11:34 p.m. I decide I’ve had enough and order a Lyft. We make out while waiting for it to arrive.
12:15 a.m. Sleep, finally.
8 a.m. I wake and add Gerald to my Word doc of guys I’ve slept with. Including him, I’ve slept with 20 guys.
7 p.m. One of my best friends from college is visiting and staying with me. We head to a birthday party on a rooftop in Brooklyn. I gift the birthday girl the Jay-Z and Beyoncé lube. She is stoked.
8:40 p.m. S texts me to ask if I’m excited for the Meadows music festival this weekend. I got free tickets and offered for him to come with me, but he’s away with his family.
It’s so corny but I just smile when I get a text from him. I’m usually a pretty harsh judge of people right away, and I was not feeling S after our first date … or when he kept texting me every day afterward. It wasn’t until a friend of mine said he was texting me that much because he liked me that I decided to go out with him again. We’ve only gone out three times, but with each time I’ve seen him I’ve liked him more. He’s been a surprise, in a really great way. Plus, he ate my ass for the first time ever, which felt amazing.
12:45 a.m. My friend passes out in my living room, and I masturbate.

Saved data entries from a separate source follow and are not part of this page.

-- pv_equiv track=rewrite | github.com/kilitary/py-sec-tools | crawler.py | _generate_share_dictionary
-- ===== SOURCE A (Python) =====
-- def _generate_share_dictionary(headerRow):
--     """Accepts a variable width, white space delimited string that we attempt
--         to divine column delimiters from. Returns a dictionary of field names
--         and a tuple with start/stop slice positions"""
--
--     # This used to be a more complex problem before I realized I didn't have
--     # to do GET * in my source. GET Name, Path greatly simplifies
--     # but this code is generic so I keep it as is
--
--     header = headerRow
--     fields = header.split()
--     tempOrds = {}
--     ords = {}
--     # Populate the temporary ordinals dictionary with field name and the
--     # starting, zero based, ordinal for it.
--     # i.e. given
--     # Name     Path
--     # 01234567890123456789
--     # we would expect Name:0, Path:9
--     for field in fields:
--         tempOrds[field] = headerRow.index(field)
--
--     # Knowing our starting ordinal positions, we will build a dictionary of tuples
--     # that contain starting and ending positions of our fields
--     for iter in range(0, len(fields) - 1):
--         ords[fields[iter]] = (tempOrds[fields[iter]], tempOrds[fields[iter + 1]])
--
--     # handle the last element
--     ords[fields[-1]] = (tempOrds[fields[-1]], len(headerRow))
--
--     return ords
-- ===== SOURCE B (Python) =====
-- def _generate_share_dictionary(headerRow):
--     """Sweep the header left-to-right once, resolving the first occurrence of
--     every field simultaneously, then fold over the fields right-to-left
--     carrying the stop bound; finally materialise the dict in field order."""
--     fields = headerRow.split()
--     pending = set(fields)
--     firstpos = {}
--     p = 0
--     while pending:
--         for f in list(pending):
--             if headerRow.startswith(f, p):
--                 firstpos[f] = p
--                 pending.discard(f)
--         p += 1
--     items = []
--     bound = len(headerRow)
--     for f in reversed(fields):
--         items.append((f, (firstpos[f], bound)))
--         bound = firstpos[f]
--     return dict(reversed(items))
-- ===== Notes on version B (the rewrite author's own statement) =====
-- stated objective: alternative
-- what changed: B replaces A's per-field headerRow.index searches, temporary ordinals dict, index-driven pairing loop and separate last-element fixup by a single left-to-right position sweep that resolves the first occurrence of all fields simultaneously, followed by a reverse fold over the fields that carries the stop bound as an accumulator; B returns {} where A raises IndexError on a whitespace-only header.
import Mathlib
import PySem
-- pv_equiv track=rewrite | github.com/pypi-data/pypi-mirror-91 | packages/anage/anage-0.0.2.tar.gz/anage-0.0.2/anage.py | dependencies
-- ===== SOURCE A (Python) =====
-- from collections import defaultdict, deque
--
-- def dependencies(edges, packages):
--     """Return implicit dependencies of given packages."""
--     result, queue = set(), deque(packages)
--     while queue:
--         v = queue.popleft()
--         if v in result: continue
--         result.add(v)
--         queue.extend(edges[v])
--     return result
-- ===== SOURCE B (Python) =====
-- def dependencies(edges, packages):
--     """Return implicit dependencies of given packages."""
--     result = set()
--     frontier = set(packages)
--     while frontier:
--         result |= frontier
--         frontier = {n for v in frontier for n in edges[v]} - result
--     return result
-- ===== Notes on version B (the rewrite author's own statement) =====
-- stated objective: alternative
-- what changed: Replaced the node-at-a-time deque BFS (pop one vertex, test membership, push its neighbours) by a level-synchronous set-fixpoint iteration: per round the whole frontier is unioned into the result and the next frontier is the set of all frontier neighbours minus the result, with no queue and no per-node visited test.
-- outside the precondition, e.g. on dependencies({'a': [], 'b': ['c']}, ['a']): A returns {'a'}, B returns {'a'}; on dependencies({'a': ['x']}, ['a']): A raises KeyError, B raises KeyError
import Mathlib
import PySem

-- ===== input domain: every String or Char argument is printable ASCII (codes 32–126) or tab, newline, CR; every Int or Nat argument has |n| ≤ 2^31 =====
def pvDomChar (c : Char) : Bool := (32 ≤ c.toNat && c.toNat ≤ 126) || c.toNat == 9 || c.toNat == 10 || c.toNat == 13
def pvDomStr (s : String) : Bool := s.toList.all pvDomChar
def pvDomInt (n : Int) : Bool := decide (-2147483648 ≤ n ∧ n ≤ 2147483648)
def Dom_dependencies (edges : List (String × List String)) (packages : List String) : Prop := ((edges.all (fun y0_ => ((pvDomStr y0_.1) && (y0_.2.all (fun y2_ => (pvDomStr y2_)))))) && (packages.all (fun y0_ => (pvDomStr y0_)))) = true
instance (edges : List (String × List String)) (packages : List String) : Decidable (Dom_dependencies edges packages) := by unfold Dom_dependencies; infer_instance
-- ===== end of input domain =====

-- B replaces A's node-at-a-time deque BFS by a level-synchronous set-fixpoint iteration
-- (whole-frontier union and subtraction per round); objective: alternative (same cost).

-- ===== PORT A =====
-- measure for A's loop: number of distinct dict keys not yet in `result`
def depKeysLeft (edges : List (String × List String)) (result : List String) : Nat :=
  ((PySem.List.dedup (edges.map Prod.fst)).filter (fun k => !(PySem.Set.contains result k))).length

-- termination helper: a pointwise-narrower filter that loses a member of the list is strictly shorter
theorem pvFilterLenMono (l : List String) (p q : String → Bool)
    (hmono : ∀ x ∈ l, p x = true → q x = true) : (l.filter p).length ≤ (l.filter q).length := by
  induction l with
  | nil => simp
  | cons h t ih =>
    have ih' := ih (fun x hx => hmono x (List.mem_cons_of_mem _ hx))
    by_cases hp : p h = true
    · simp [List.filter_cons, hp, hmono h (List.mem_cons_self) hp]; omega
    · simp only [List.filter_cons, Bool.not_eq_true] at *
      simp [hp]
      rcases hq : q h <;> simp [hq] <;> omega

I use the butt plug with my nipple clamps and my vibrator. I come twice and fall asleep.
10 a.m. Grab bagels with my friend.
3 p.m. My sexual exploits this week were fun, but I don’t feel any strong urge to repeat them with those guys. I’d see the Dom again, I guess, just to experience more BDSM. I feel like most people around my age are afraid of “catching feelings” for someone they hook up with, but it seems like “catching feelings” is what makes hookups worth it, to me. Is this what hookup-culture ennui is?
7 p.m. Dinner at Eataly with friends.
10 p.m. Drinking at a friend’s house. We gossip about our college hookups and who’s broken up since we graduated. I shudder, thinking about the guys I used to think were “good catches.” Being at a small liberal arts college with a small pool of straight men with massive, inflated egos will really lower your standards.

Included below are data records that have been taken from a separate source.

-- pv_equiv track=rewrite | github.com/lenoirgn/MyBegginerWorkPython | Sans_Poo/coding_week.py | grille_croix
-- ===== SOURCE A (Python) =====
-- def  grille_croix(entier:int)->list[list[str]]:
--     """ Retourne une grille carrée de taille impair `entier` avec une croix centrale en '+'.
--
--     Précondition : entier est impaire
--     Exemple(s) :
--     $$$ grille_croix(3)
--     [['*', '+', '*'], ['+', '+', '+'], ['*', '+', '*']]
--     $$$ grille_croix(5)
--     [['*', '*', '+', '*', '*'], ['*', '*', '+', '*', '*'], ['+', '+', '+', '+', '+'], ['*', '*', '+', '*', '*'], ['*', '*', '+', '*', '*']]
--     $$$ grille_croix(7)
--     [['*', '*', '*', '+', '*', '*', '*'], ['*', '*', '*', '+', '*', '*', '*'], ['*', '*', '*', '+', '*', '*', '*'], ['+', '+', '+', '+', '+', '+', '+'], ['*', '*', '*', '+', '*', '*', '*'], ['*', '*', '*', '+', '*', '*', '*'], ['*', '*', '*', '+', '*', '*', '*']]
--
--     """
--     grille=[]
--     centrale=entier//2
--     for i in range(entier):
--         grille.append([])
--         if i !=centrale:
--             for j in range(entier):
--                 if j==centrale:
--                     grille[i].append('+')
--                 else:
--                     grille[i].append('*')
--
--         else:
--             for j in range(entier):
--                 grille[i].append('+')
--     return grille
-- ===== SOURCE B (Python) =====
-- def grille_croix(entier: int) -> list[list[str]]:
--     grid = [['*'] * entier for _ in range(entier)]
--     center = entier // 2
--     for i in range(entier):
--         grid[i][center] = '+'
--         grid[center][i] = '+'
--     return grid
-- ===== Notes on version B (the rewrite author's own statement) =====
-- stated objective: simpler
-- what changed: B fills the whole grid with '*' up front and then stamps the central row and column with '+' in one loop, replacing A's per-cell if/else branching inside nested loops.
import Mathlib
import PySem

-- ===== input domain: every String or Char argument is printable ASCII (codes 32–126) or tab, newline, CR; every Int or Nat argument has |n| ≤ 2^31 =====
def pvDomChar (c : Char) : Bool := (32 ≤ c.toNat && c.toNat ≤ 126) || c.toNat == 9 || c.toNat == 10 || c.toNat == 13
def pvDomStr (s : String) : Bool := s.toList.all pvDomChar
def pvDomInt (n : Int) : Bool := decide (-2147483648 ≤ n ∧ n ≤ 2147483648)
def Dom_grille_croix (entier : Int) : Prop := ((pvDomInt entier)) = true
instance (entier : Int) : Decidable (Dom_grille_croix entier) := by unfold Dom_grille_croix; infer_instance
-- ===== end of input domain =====

-- B fills the grid with '*' and then stamps the central row and column in one loop,
-- replacing A's per-cell if/else branching inside nested loops (objective: simpler).

-- ===== PORT A =====
-- grille[i].append(x) is ported by hand as set-at-i of (row at i ++ [x]); exact since i is always in range here.
def grille_croix (entier : Int) : List (List String) :=
  let centrale := PySem.Int.floordiv entier 2
  (PySem.List.pyRange 0 entier 1).foldl (fun grille i =>
    let grille := grille ++ [([] : List String)]
    if i ≠ centrale then
      (PySem.List.pyRange 0 entier 1).foldl (fun g j =>
        if j = centrale then
          PySem.List.pySetD g i (PySem.List.pyGetD g i [] ++ ["+"])
        else
          PySem.List.pySetD g i (PySem.List.pyGetD g i [] ++ ["*"])) grille
    else
      (PySem.List.pyRange 0 entier 1).foldl (fun g _ =>
        PySem.List.pySetD g i (PySem.List.pyGetD g i [] ++ ["+"])) grille
  ) []

-- ===== PORT B =====
def grille_croix_alt (entier : Int) : List (List String) :=
  let grid := (PySem.List.pyRange 0 entier 1).map (fun _ => PySem.List.pyRepeat ["*"] entier)
  let center := PySem.Int.floordiv entier 2
  (PySem.List.pyRange 0 entier 1).foldl (fun g i =>
    let g := PySem.List.pySetD g i (PySem.List.pySetD (PySem.List.pyGetD g i []) center "+")
    PySem.List.pySetD g center (PySem.List.pySetD (PySem.List.pyGetD g center []) i "+")) grid

-- ===== PRECONDITION & SPEC =====
def Spec_grille_croix (entier : Int) (out : List (List String)) : Prop := out = grille_croix_alt entier
instance (entier : Int) (out : List (List String)) : Decidable (Spec_grille_croix entier out) := by unfold Spec_grille_croix; infer_instance

-- ===== CLAIM (what is proved, stated in full; the proofs are below) =====
def Claim_equal_grille_croix : Prop := ∀ (entier : Int), Dom_grille_croix entier → Spec_grille_croix entier (grille_croix entier)

-- ===== LEMMAS AND PROOFS =====

-- the common target: row `c` is all '+', every other row is '+' at column c, '*' elsewhere
def pvRow (n c : Nat) : List String := (List.range n).map (fun j => if j = c then "+" else "*")
def pvTgt (n c : Nat) : List (List String) :=
  (List.range n).map (fun i => if i = c then List.replicate n "+" else pvRow n c)

lemma set_map_range {α : Type} (f : Nat → α) (n k : Nat) (x : α) :
    ((List.range n).map f).set k x = (List.range n).map (fun i => if i = k then x else f i) := by
  apply List.ext_getElem
  · simp
  · intro i h1 h2
    rw [List.getElem_set]
    simp only [List.getElem_map, List.getElem_range]
    by_cases h : k = i
    · subst h; simp
    · rw [if_neg h, if_neg (by omega)]

lemma map_range_congr {α : Type} {n : Nat} {f g : Nat → α} (h : ∀ i, i < n → f i = g i) :
    (List.range n).map f = (List.range n).map g := by
  apply List.map_congr_left
  intro i hi
  exact h i (List.mem_range.mp hi)

-- appending one cell at a time to the last row
lemma append_row (cell : Int → String) :
    ∀ (js : List Int) (P : List (List String)) (r : List String),
      js.foldl (fun g j =>
        PySem.List.pySetD g (P.length : Int) (PySem.List.pyGetD g (P.length : Int) [] ++ [cell j]))
        (P ++ [r]) = P ++ [r ++ js.map cell] := by
  intro js
  induction js with
  | nil => intro P r; simp
  | cons j js ih =>
    intro P r
    have hget : PySem.List.pyGetD (P ++ [r]) (P.length : Int) ([] : List String) = r := by
      simp [PySem.List.pyGetD, PySem.List.pyIdx?]
    have hset : (P ++ [r]).set P.length (r ++ [cell j]) = P ++ [r ++ [cell j]] := by
      rw [List.set_append_right _ _ (le_refl _)]
      simp
    rw [List.foldl_cons]
    have hstep : PySem.List.pySetD (P ++ [r]) (P.length : Int)
        (PySem.List.pyGetD (P ++ [r]) (P.length : Int) [] ++ [cell j]) = P ++ [r ++ [cell j]] := by
      rw [PySem.List.pySetD_natCast, hget, hset]
    rw [hstep, ih]
    simp


lemma map_range_const {α : Type} (n : Nat) (a : α) :
    (List.range n).map (fun _ => a) = List.replicate n a := by
  simp [List.map_const']

lemma pyGetD_map_range {α : Type} (f : Nat → α) (n k : Nat) (hk : k < n) (d : α) :
    PySem.List.pyGetD ((List.range n).map f) (k : Int) d = f k := by
  rw [PySem.List.pyGetD_natCast]
  simp [List.getD, hk]

-- the A-side loop builds exactly the target, row by row
lemma A_fold (n c k : Nat) :
    ((List.range k).map Int.ofNat).foldl (fun grille i =>
      if i ≠ (c : Int) then
        ((List.range n).map Int.ofNat).foldl (fun g j =>
          if j = (c : Int) then
            PySem.List.pySetD g i (PySem.List.pyGetD g i [] ++ ["+"])
          else
            PySem.List.pySetD g i (PySem.List.pyGetD g i [] ++ ["*"])) (grille ++ [([] : List String)])
      else
        ((List.range n).map Int.ofNat).foldl (fun g _ =>
          PySem.List.pySetD g i (PySem.List.pyGetD g i [] ++ ["+"])) (grille ++ [([] : List String)])) []
    = (List.range k).map (fun i => if i = c then List.replicate n "+" else pvRow n c) := by
  induction k with
  | zero => simp
  | succ k ih =>
    rw [List.range_succ, List.map_append, List.foldl_append, ih]
    simp only [List.map_cons, List.map_nil, List.foldl_cons, List.foldl_nil, Int.ofNat_eq_natCast]
    set acc := (List.range k).map (fun i => if i = c then List.replicate n "+" else pvRow n c) with hacc
    have hlen : acc.length = k := by simp [hacc]
    by_cases hkc : k = c
    · rw [if_neg (by simp [hkc])]
      have h2 := append_row (fun _ => "+") ((List.range n).map Int.ofNat) acc []
      rw [hlen] at h2
      have hplus : ((List.range n).map Int.ofNat).map (fun _ => "+") = List.replicate n "+" := by
        rw [List.map_map]
        exact map_range_const n "+"
      rw [h2, hplus]
      simp [hkc]
      rw [hacc, hkc]
    · rw [if_pos (by simp [hkc])]
      have hfun : (fun (g : List (List String)) (j : Int) =>
          if j = (c : Int) then
            PySem.List.pySetD g ((k : Nat) : Int) (PySem.List.pyGetD g ((k : Nat) : Int) [] ++ ["+"])
          else
            PySem.List.pySetD g ((k : Nat) : Int) (PySem.List.pyGetD g ((k : Nat) : Int) [] ++ ["*"]))
          = (fun g j => PySem.List.pySetD g ((k : Nat) : Int)
              (PySem.List.pyGetD g ((k : Nat) : Int) [] ++ [if j = (c : Int) then "+" else "*"])) := by
        funext g j
        by_cases h : j = (c : Int) <;> simp [h]
      rw [hfun]
      have h2 := append_row (fun j => if j = (c : Int) then "+" else "*") ((List.range n).map Int.ofNat) acc []
      rw [hlen] at h2
      have hrow : ((List.range n).map Int.ofNat).map (fun j => if j = (c : Int) then "+" else "*") = pvRow n c := by
        rw [List.map_map]
        apply map_range_congr
        intro i _
        simp [Int.natCast_inj]
      rw [h2, hrow]
      simp [hkc]
      exact hacc

-- stamping a column-k '+' into a partly-stamped central row
lemma hstar_lemma (n c : Nat) : (List.replicate n "*").set c "+" = pvRow n c := by
  rw [← map_range_const n "*", set_map_range]
  rfl

lemma hrowc_lemma (n k m : Nat) (hk : k < n) :
    ((List.range n).map (fun j => if j < m then "+" else "*")).set k "+"
      = (List.range n).map (fun j => if j < m ∨ j = k then "+" else "*") := by
  rw [set_map_range]
  apply map_range_congr
  intro j _
  by_cases h1 : j = k <;> by_cases h2 : j < m <;> simp [h1, h2]

-- the B-side loop: after k stamps, row c is '+' up to column k, rows below k are stamped
lemma B_fold (n c : Nat) (hc : c < n) : ∀ k, k ≤ n →
    ((List.range k).map Int.ofNat).foldl (fun g i =>
      PySem.List.pySetD
        (PySem.List.pySetD g i (PySem.List.pySetD (PySem.List.pyGetD g i []) (c : Int) "+"))
        (c : Int)
        (PySem.List.pySetD
          (PySem.List.pyGetD
            (PySem.List.pySetD g i (PySem.List.pySetD (PySem.List.pyGetD g i []) (c : Int) "+"))
            (c : Int) []) i "+"))
      ((List.range n).map (fun _ => List.replicate n "*"))
    = (List.range n).map (fun i =>
        if i = c then (List.range n).map (fun j => if j < k then "+" else "*")
        else if i < k then pvRow n c else List.replicate n "*") := by
  intro k
  induction k with
  | zero =>
    intro _
    simp only [List.range_zero, List.map_nil, List.foldl_nil]
    apply map_range_congr
    intro i _
    by_cases h : i = c <;> simp [h, map_range_const]
  | succ k ih =>
    intro hk
    have hk1 : k < n := by omega
    rw [List.range_succ, List.map_append, List.foldl_append, ih (by omega)]
    simp only [List.map_cons, List.map_nil, List.foldl_cons, List.foldl_nil,
      Int.ofNat_eq_natCast, PySem.List.pySetD_natCast]
    by_cases hkc : k = c
    · subst hkc
      rw [pyGetD_map_range _ _ _ hk1]
      rw [if_pos rfl, hrowc_lemma n k k hk1]
      have he1 : (List.range n).map (fun j => if j < k ∨ j = k then "+" else "*")
          = (List.range n).map (fun j => if j < k + 1 then "+" else "*") := by
        apply map_range_congr; intro j _
        by_cases h : j < k + 1 <;> simp [h] <;> omega
      rw [he1, set_map_range, pyGetD_map_range _ _ _ hk1, if_pos rfl,
        hrowc_lemma n k (k + 1) hk1]
      have he2 : (List.range n).map (fun j => if j < k + 1 ∨ j = k then "+" else "*")
          = (List.range n).map (fun j => if j < k + 1 then "+" else "*") := by
        apply map_range_congr; intro j _
        by_cases h : j < k + 1 <;> simp [h] <;> omega
      rw [he2, set_map_range]
      apply map_range_congr
      intro i _
      by_cases h1 : i = k
      · subst h1; simp
      · simp only [if_neg h1]
        by_cases h2 : i < k <;> by_cases h3 : i < k + 1 <;> simp [h2, h3] <;> omega
    · rw [pyGetD_map_range _ _ _ hk1, if_neg hkc, if_neg (lt_irrefl k), hstar_lemma,
        set_map_range, pyGetD_map_range _ _ _ hc, if_neg (Ne.symm hkc), if_pos rfl,
        hrowc_lemma n k k hk1]
      have he1 : (List.range n).map (fun j => if j < k ∨ j = k then "+" else "*")
          = (List.range n).map (fun j => if j < k + 1 then "+" else "*") := by
        apply map_range_congr; intro j _
        by_cases h : j < k + 1 <;> simp [h] <;> omega
      rw [he1, set_map_range]
      apply map_range_congr
      intro i _
      by_cases h1 : i = c
      · subst h1; simp [Ne.symm hkc]
      · simp only [if_neg h1]
        by_cases h2 : i = k
        · simp [h2, Nat.lt_succ_self]
        · by_cases h3 : i < k <;> by_cases h4 : i < k + 1 <;> simp [h2, h3, h4] <;> omega

theorem A_eq_tgt (n : Nat) : grille_croix (n : Int) = pvTgt n (n / 2) := by
  have hfl : PySem.Int.floordiv (n : Int) 2 = ((n / 2 : Nat) : Int) := by
    exact_mod_cast PySem.Int.floordiv_natCast n 2
  unfold grille_croix
  rw [PySem.List.pyRange_zero_natCast, hfl]
  exact A_fold n (n / 2) n

theorem B_eq_tgt (n : Nat) : grille_croix_alt (n : Int) = pvTgt n (n / 2) := by
  by_cases hn : n = 0
  · subst hn
    rfl
  · have hc : n / 2 < n := by omega
    have hfl : PySem.Int.floordiv (n : Int) 2 = ((n / 2 : Nat) : Int) := by
      exact_mod_cast PySem.Int.floordiv_natCast n 2
    unfold grille_croix_alt
    rw [PySem.List.pyRange_zero_natCast, hfl, PySem.List.pyRepeat_singleton, Int.toNat_natCast,
      List.map_map]
    have h := B_fold n (n / 2) hc n (le_refl n)
    have h2 : (List.range n).map (fun i =>
        if i = n / 2 then (List.range n).map (fun j => if j < n then "+" else "*")
        else if i < n then pvRow n (n / 2) else List.replicate n "*") = pvTgt n (n / 2) := by
      apply map_range_congr
      intro i hi
      by_cases h1 : i = n / 2
      · subst h1
        simp only [if_pos rfl]
        rw [show ((List.range n).map fun j => if j < n then "+" else "*") = List.replicate n "+" by
          rw [← map_range_const n "+"]; apply map_range_congr; intro j hj; simp [hj]]
        rfl
      · simp [pvTgt, h1, hi]
    exact h.trans h2

theorem neg_nil (entier : Int) (h : entier < 0) :
    grille_croix entier = [] ∧ grille_croix_alt entier = [] := by
  unfold grille_croix grille_croix_alt
  rw [PySem.List.pyRange_one_eq_nil (by omega)]
  simp

-- ===== VERDICT (by name: the statement is the Claim_ definition above) =====
theorem grille_croix_spec : Claim_equal_grille_croix := by
  intro entier _
  unfold Spec_grille_croix
  rcases lt_or_ge entier 0 with h | h
  · rcases neg_nil entier h with ⟨h1, h2⟩
    rw [h1, h2]
  · obtain ⟨n, rfl⟩ := Int.eq_ofNat_of_zero_le h
    rw [A_eq_tgt, B_eq_tgt]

1 p.m. I haven’t heard from the Dom in a few days. I sense he may have lost interest, so I text asking if he wants to continue “this kind of dom relationship.” I’m not so attached to him, but I’d do this BDSM thing again.
2:30 p.m. He replies, “Yes sorry traveling.” All right. We’ll see if he texts again.
4 p.m. Head to the Meadows with a friend. Text S a photo of me at Weezer. He is infinitely jealous. Although I’m excited to see him again, I’m secretly glad he couldn’t come with me — it would have been too exhausting for a fourth date.
7:30 p.m. Leave the concert early because I’m exhausted. I tell S, and start to get anxious that he’ll think I’m lame for leaving. I can feel my anxiety start to spiral, but I remind myself to take a step back. We’ve been texting more or less every day for the past month. He likes me. And besides, reflecting on my exploits this week, I wouldn’t exactly call myself “lame.” We all have our own ideas of fun.